◆ Problem description ◆
Once you reach the line containing "-- ===== VERDICT", copy it and every line after it exactly, through the end of the data below.

Supplied information Block Start

lemma chunk_fold (ba : List Int) (hba : ∀ x ∈ ba, 0 ≤ x ∧ x < 256)
    (i : Int) (t : Nat) (acc : Nat)
    (ht : (t : Int) ≤ 8 - PySem.Int.mod i 8) :
    (PySem.List.pyRange i (i + (t : Int))).foldl (fun a j => 2 * a + bitI ba j) ((acc : Nat) : Int)
      = ((acc * 2 ^ t +
          (((PySem.List.pyGet? ba (i >>> (3 : Nat))).getD 0).toNat
            >>> (8 - (PySem.Int.mod i 8).toNat - t)) % 2 ^ t : Nat) : Int) := by
  have hmn := PySem.Int.mod_nonneg i (b := 8) (by norm_num)
  have hml := PySem.Int.mod_lt i (b := 8) (by norm_num)
  set offN := (PySem.Int.mod i 8).toNat with hoffN
  induction t with
  | zero =>
    rw [show i + ((0 : Nat) : Int) = i from by omega, PySem.List.pyRange_one_eq_nil (le_refl i)]
    simp
  | succ t' ih =>
    have ht' : (t' : Int) ≤ 8 - PySem.Int.mod i 8 := by push_cast at ht ⊢; omega
    have hsplit : PySem.List.pyRange i (i + ((t' + 1 : Nat) : Int))
        = PySem.List.pyRange i (i + (t' : Nat)) ++ [i + (t' : Nat)] := by
      have : i + ((t' + 1 : Nat) : Int) = (i + (t' : Nat)) + 1 := by push_cast; ring
      rw [this, PySem.List.pyRange_one_succ_right (by omega)]
    rw [hsplit, List.foldl_append, ih ht']
    simp only [List.foldl_cons, List.foldl_nil]
    -- the new bit
    have hmadd := mod_floordiv_add i (t' : Nat) (by positivity)
      (by push_cast at ht ⊢; omega)
    set e := (PySem.List.pyGet? ba (i >>> (3 : Nat))).getD 0 with he
    have her := elem_range ba hba (i >>> (3 : Nat))
    rw [← he] at her
    have hsame : (PySem.List.pyGet? ba ((i + (t' : Nat)) >>> (3 : Nat))).getD 0 = e := by
      rw [he, sr3_eq_floordiv, sr3_eq_floordiv, hmadd.2]
    have hmod2 : PySem.Int.mod (i + (t' : Nat)) 8 = (offN : Int) + (t' : Nat) := by
      rw [hmadd.1, hoffN]; omega
    have hbit : bitI ba (i + (t' : Nat))
        = if e.toNat.testBit (7 - offN - t') then 1 else 0 := by
      unfold bitI
      rw [hsame, hmod2]
      have h7 : ((7 : Int) - ((offN : Int) + (t' : Nat))).toNat = 7 - offN - t' := by
        push_cast at ht ⊢; omega
      rw [h7, band_shift_one e her.1]
    rw [hbit]
    -- numeric identity
    set b' := e.toNat with hb'
    have hofft : offN + t' ≤ 7 := by push_cast at ht; omega
    have hs1 : 8 - offN - t' = (8 - offN - (t' + 1)) + 1 := by omega
    have htb : b'.testBit (7 - offN - t') = decide ((b' >>> (8 - offN - (t' + 1))) % 2 = 1) := by
      have heq77 : 7 - offN - t' = 8 - offN - (t' + 1) := by omega
      have h00 : (b' >>> (8 - offN - (t' + 1))).testBit 0
          = b'.testBit (8 - offN - (t' + 1)) := by
        have := Nat.testBit_shiftRight (x := b') (i := 8 - offN - (t' + 1)) (j := 0)
        simp only [Nat.add_zero] at this
        exact this
      rw [heq77, ← h00, Nat.testBit_zero]
    set y := b' >>> (8 - offN - (t' + 1)) with hy
    have hyd : b' >>> (8 - offN - t') = y / 2 := by
      rw [hy, hs1, Nat.shiftRight_eq_div_pow, Nat.shiftRight_eq_div_pow, pow_succ,
        ← Nat.div_div_eq_div_mul]
    have hkey : y % 2 ^ (t' + 1) = y % 2 + 2 * (y / 2 % 2 ^ t') := by
      have := Nat.mod_mul (a := 2) (b := 2 ^ t') (x := y)
      rw [← pow_succ'] at this
      exact this
    rw [htb, hyd, hkey]
    rcases Nat.mod_two_eq_zero_or_one y with hy2 | hy2 <;>
      · rw [hy2]
        simp only [decide_eq_true_eq]
        push_cast
        ring_nf
        try omega
        try ring

lemma chunkB_eq (ba : List Int) (hba : ∀ x ∈ ba, 0 ≤ x ∧ x < 256) :
    ∀ (fuel : Nat) (endp i : Int) (acc : Nat), (endp - i).toNat ≤ fuel →
      chunkB ba endp fuel i ((acc : Nat) : Int)
        = (PySem.List.pyRange i endp).foldl (fun a j => 2 * a + bitI ba j) ((acc : Nat) : Int) := by
  intro fuel
  induction fuel with
  | zero =>
    intro endp i acc h
    rw [PySem.List.pyRange_one_eq_nil (by omega)]
    rfl
  | succ k ih =>
    intro endp i acc h
    show (if i < endp then _ else _) = _
    by_cases hlt : i < endp
    · rw [if_pos hlt]
      dsimp only
      have hmn := PySem.Int.mod_nonneg i (b := 8) (by norm_num)
      have hml := PySem.Int.mod_lt i (b := 8) (by norm_num)
      set off := PySem.Int.mod i 8 with hoff
      set take := min (8 - off) (endp - i) with htake
      have htpos : 1 ≤ take := by rw [htake]; omega
      have htle : take ≤ endp - i := by rw [htake]; omega
      have htle8 : take ≤ 8 - off := by rw [htake]; omega
      set t := take.toNat with ht
      have htc : take = (t : Int) := by omega
      set e := (PySem.List.pyGet? ba (i >>> (3 : Nat))).getD 0 with he
      have her := elem_range ba hba (i >>> (3 : Nat))
      rw [← he] at her
      have hsN : (8 - off - take).toNat = 8 - off.toNat - t := by omega
      have hstep : PySem.Int.bor (((acc : Nat) : Int) <<< take.toNat)
          (PySem.Int.band (e >>> (8 - off - take).toNat) ((1 <<< take.toNat) - 1))
          = ((acc * 2 ^ t + (e.toNat >>> (8 - off.toNat - t)) % 2 ^ t : Nat) : Int) := by
        rw [hsN, ← ht]
        exact chunk_step_cast e her.1 acc t (8 - off.toNat - t)
      rw [hstep]
      rw [ih (endp) (i + take) _ (by omega)]
      rw [PySem.List.pyRange_one_append i (i + take) endp (by omega) (by omega), List.foldl_append]
      congr 1
      rw [htc] at *
      rw [← chunk_fold ba hba i t acc (by rw [← hoff]; omega)]
    · rw [if_neg hlt, PySem.List.pyRange_one_eq_nil (by omega)]
      rfl

-- ===== VERDICT (by name: the statement is the Claim_ definition above) =====
theorem bitget_spec : Claim_equal_bitget := by
  unfold Claim_equal_bitget
  intro ba pos val _dom hpre
  obtain ⟨hba, hpre⟩ := hpre
  unfold Spec_bitget
  match val with
  | none =>
    show bitgetNone ba pos = _
    exact bitgetNone_eq_bitI ba pos hba
  | some v =>
    show bitget ba pos (some v) = chunkB ba (pos + v) v.toNat pos 0
    rw [A_some_eq ba pos v hba]
    rw [show (0 : Int) = (((0 : Nat) : Nat) : Int) by norm_num]
    rw [chunkB_eq ba hba v.toNat (pos + v) pos 0 (by omega)]

theorem bitget_raises : Claim_raises_bitget := by
  unfold Claim_raises_bitget
  constructor
  · intro ba pos val _dom hr hp
    match val with
    | none => exact hr
    | some v =>
      unfold Raises_bitget at hr
      obtain ⟨_, hp⟩ := hp
      omega
  · refine ⟨by decide, by decide, by decide⟩

-- self-check of the crash-fix witness, read off bitget_raises
theorem pvRaiseWitnessOut_bitget_ok :
    Raises_bitget (pvRaiseWitness_bitget.1) (pvRaiseWitness_bitget.2.1) (pvRaiseWitness_bitget.2.2) ∧
      bitget_alt (pvRaiseWitness_bitget.1) (pvRaiseWitness_bitget.2.1) (pvRaiseWitness_bitget.2.2)
        = pvRaiseWitnessOut_bitget :=
  ⟨bitget_raises.2.2.1, bitget_raises.2.2.2⟩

Supplied information Block End

◆ Solution for this task ◆
-- ===== VERDICT (by name: the statement is the Claim_ definition above) =====
theorem bitget_spec : Claim_equal_bitget := by
  unfold Claim_equal_bitget
  intro ba pos val _dom hpre
  obtain ⟨hba, hpre⟩ := hpre
  unfold Spec_bitget
  match val with
  | none =>
    show bitgetNone ba pos = _
    exact bitgetNone_eq_bitI ba pos hba
  | some v =>
    show bitget ba pos (some v) = chunkB ba (pos + v) v.toNat pos 0
    rw [A_some_eq ba pos v hba]
    rw [show (0 : Int) = (((0 : Nat) : Nat) : Int) by norm_num]
    rw [chunkB_eq ba hba v.toNat (pos + v) pos 0 (by omega)]

theorem bitget_raises : Claim_raises_bitget := by
  unfold Claim_raises_bitget
  constructor
  · intro ba pos val _dom hr hp
    match val with
    | none => exact hr
    | some v =>
      unfold Raises_bitget at hr
      obtain ⟨_, hp⟩ := hp
      omega
  · refine ⟨by decide, by decide, by decide⟩

-- self-check of the crash-fix witness, read off bitget_raises
theorem pvRaiseWitnessOut_bitget_ok :
    Raises_bitget (pvRaiseWitness_bitget.1) (pvRaiseWitness_bitget.2.1) (pvRaiseWitness_bitget.2.2) ∧
      bitget_alt (pvRaiseWitness_bitget.1) (pvRaiseWitness_bitget.2.1) (pvRaiseWitness_bitget.2.2)
        = pvRaiseWitnessOut_bitget :=
  ⟨bitget_raises.2.2.1, bitget_raises.2.2.2⟩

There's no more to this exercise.